The alternative of absorbing the bill centrally creates perverse incentives: product teams optimize feature quality without regard to cost and finance has no lever to enforce limits. When a single feature drives 40% of tokens but only 10% of user value, that asymmetry costs you both dollars and attention.
How to attribute costs reliably
Tag tokens and vector calls at the call-site. Hardware-level logs are noisy; instrument every client call with a feature_id and customer_id so your billing pipeline can sum token usage per feature. A single line of metadata (feature_id) added to your request tracer lets you generate showback invoices with 90–95% attribution coverage in most stacks.
Use sampling to account for cached and batched calls. If you batch 70% of embedding writes or you cache retrievals 60% of the time, tag hits and misses separately so that downstream token counts aren't double-counted. A 20% cache hit rate on completions reduces token spend roughly in proportion; caching should be considered a cost-savings multiplier.
Amortize fixed infra deterministically.
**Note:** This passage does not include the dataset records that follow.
-- pv_equiv track=rewrite | github.com/DmitryBogomolov/dicecalc | test.py | get_roll_from_idx
-- ===== SOURCE A (Python) =====
-- from typing import Final, List, Dict
--
-- DiceRoll = List[int]
--
-- DICE_COUNT: Final[int] = 3
--
-- DICE_SIDES: Final[int] = 6
--
-- total_count = DICE_SIDES ** DICE_COUNT
--
-- def init_roll() -> DiceRoll:
--     return [1 for _ in range(DICE_COUNT)]
--
-- def get_roll_from_idx(idx: int) -> DiceRoll:
--     roll = init_roll()
--     residue = idx
--     factor = total_count
--     for i in range(DICE_COUNT):
--         factor //= DICE_SIDES
--         k, residue = divmod(residue, factor)
--         roll[i] = k + 1
--     return roll
-- ===== SOURCE B (Python) =====
-- DICE_COUNT = 3
-- DICE_SIDES = 6
--
-- def get_roll_from_idx(idx: int):
--     # Build digits least-significant-first with repeated divmod, then reverse;
--     # the leftover quotient is the (unbounded) top digit, exactly as in A.
--     digits = []
--     q = idx
--     for _ in range(DICE_COUNT - 1):
--         q, r = divmod(q, DICE_SIDES)
--         digits.append(r + 1)
--     return [q + 1] + digits[::-1]
-- ===== Notes on version B (the rewrite author's own statement) =====
-- stated objective: alternative
-- what changed: Replaces A's top-down division by precomputed descending factors (216//6 -> 36,6,1) writing into a preallocated list with a bottom-up repeated-divmod pass that collects remainders least-significant-first and reverses them, keeping the final quotient as the unbounded top digit.
import Mathlib
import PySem

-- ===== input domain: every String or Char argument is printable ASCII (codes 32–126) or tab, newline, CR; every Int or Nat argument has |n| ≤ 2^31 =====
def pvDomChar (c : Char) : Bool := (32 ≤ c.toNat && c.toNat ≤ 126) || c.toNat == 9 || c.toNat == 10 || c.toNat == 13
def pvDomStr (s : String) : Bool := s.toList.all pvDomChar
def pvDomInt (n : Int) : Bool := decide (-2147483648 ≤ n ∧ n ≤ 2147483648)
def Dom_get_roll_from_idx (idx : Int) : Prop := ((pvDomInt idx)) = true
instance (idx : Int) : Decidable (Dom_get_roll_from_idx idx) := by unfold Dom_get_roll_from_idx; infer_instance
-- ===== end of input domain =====

-- B replaces A's descending-precomputed-factor top-down division with a bottom-up
-- repeated-divmod pass collecting remainders and reversing them (alternative decomposition).


-- ===== PORT A =====
def pyDICE_COUNT : Int := 3
def pyDICE_SIDES : Int := 6
def py_total_count : Int := pyDICE_SIDES ^ pyDICE_COUNT.toNat

def init_roll : List Int := (PySem.List.pyRange 0 pyDICE_COUNT 1).map (fun _ => (1 : Int))

def get_roll_from_idx (idx : Int) : List Int :=
  let roll := init_roll
  let residue := idx
  let factor := py_total_count
  let s := (PySem.List.pyRange 0 pyDICE_COUNT 1).foldl
    (fun (st : List Int × Int × Int) i =>
      let (roll, residue, factor) := st
      let factor := PySem.Int.floordiv factor pyDICE_SIDES
      let k := PySem.Int.floordiv residue factor
      let residue := PySem.Int.mod residue factor
      (roll.set i.toNat (k + 1), residue, factor))
    (roll, residue, factor)
  s.1

-- ===== PORT B =====
def get_roll_from_idx_alt (idx : Int) : List Int :=
  let s := (PySem.List.pyRange 0 (pyDICE_COUNT - 1) 1).foldl
    (fun (st : Int × List Int) _ =>
      let (q, digits) := st
      let q' := PySem.Int.floordiv q pyDICE_SIDES
      let r := PySem.Int.mod q pyDICE_SIDES
      (q', digits ++ [r + 1]))
    (idx, [])
  (s.1 + 1) :: s.2.reverse

-- ===== PRECONDITION & SPEC =====
def Spec_get_roll_from_idx (idx : Int) (out : List Int) : Prop := out = get_roll_from_idx_alt idx
instance (idx : Int) (out : List Int) : Decidable (Spec_get_roll_from_idx idx out) := by unfold Spec_get_roll_from_idx; infer_instance

-- ===== CLAIM (what is proved, stated in full; the proofs are below) =====
def Claim_equal_get_roll_from_idx : Prop := ∀ (idx : Int), Dom_get_roll_from_idx idx → Spec_get_roll_from_idx idx (get_roll_from_idx idx)

-- ===== LEMMAS AND PROOFS =====

-- ===== VERDICT (by name: the statement is the Claim_ definition above) =====
theorem get_roll_from_idx_spec : Claim_equal_get_roll_from_idx := by
  intro idx _
  unfold Spec_get_roll_from_idx get_roll_from_idx get_roll_from_idx_alt init_roll
  rw [show PySem.List.pyRange 0 pyDICE_COUNT 1 = [0, 1, 2] from by decide,
      show PySem.List.pyRange 0 (pyDICE_COUNT - 1) 1 = [0, 1] from by decide]
  norm_num [pyDICE_SIDES, py_total_count, pyDICE_COUNT, List.foldl, List.set]
  norm_num [show Int.toNat 3 = 3 from rfl, show Int.toNat 2 = 2 from rfl,
    show Int.toNat 1 = 1 from rfl, show Int.toNat 0 = 0 from rfl, List.set]
  constructor <;> omega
If you run three A100-equivalent GPUs at $10,000/month total to serve a private model, attribute that $120,000/year across features by either active-usage share (GPU-hours per feature) or by revenue/usage buckets. For teams under $250k/month in inference spend, rolling fixed infra into showback is usually simpler than trying to hide it in platform ops.
Map UX latency budgets to cost buckets. If product requires <300ms median latency, you will likely need warm replicas and higher cost-per-inference; relaxing to 700–1,000ms allows batching and spot instances that cut per-call spend by 30–60%.
Charge features for tokens, embeddings, and vector ops; when product owners see line-item costs, they either monetize or kill expensive features faster than finance ever could.
What this means for a CTO
You must treat LLM spend like a product-managed utility. Stop treating inference and vector-store bills as platform slack. Assign visibility, set budgets, and require feature owners to include projected monthly token counts in PRDs and quarterly forecasts.
If a single feature consumes more than 25% of token volume, require an optimization plan. Optimization can look like prompt compression (30–50% token reduction), caching generative results, moving some queries to smaller models (cost delta of 3–10× between small and large models), or gating the feature behind paid tiers.
You should implement three engineering controls in the next 60 days: token and vector tagging at call-sites, a daily showback dashboard that surfaces per-feature spend, and hard rate-limits or quotas for non-production environments. Those three controls convert expensive surprises into predictable line items.
Key takeaways
1) Charge features for metered usage (tokens, embeddings, vector queries) and amortize fixed infra over 12–36 months. 2) Tagging at the call-site yields 90–95% attribution coverage for showback. 3) Optimize high-cost features before scaling model capacity; a 30% token reduction typically cuts bills proportionally. 4) Set budgets and hard quotas for experiments to avoid runaway spend.
Implementing chargeback often produces a short-term spike in platform ops as teams add tagging and tracing, but within one quarter you gain actionable data: you will know which features cost $10k/month vs $1k/month, and you will stop subsidizing low-value, high-cost experiments.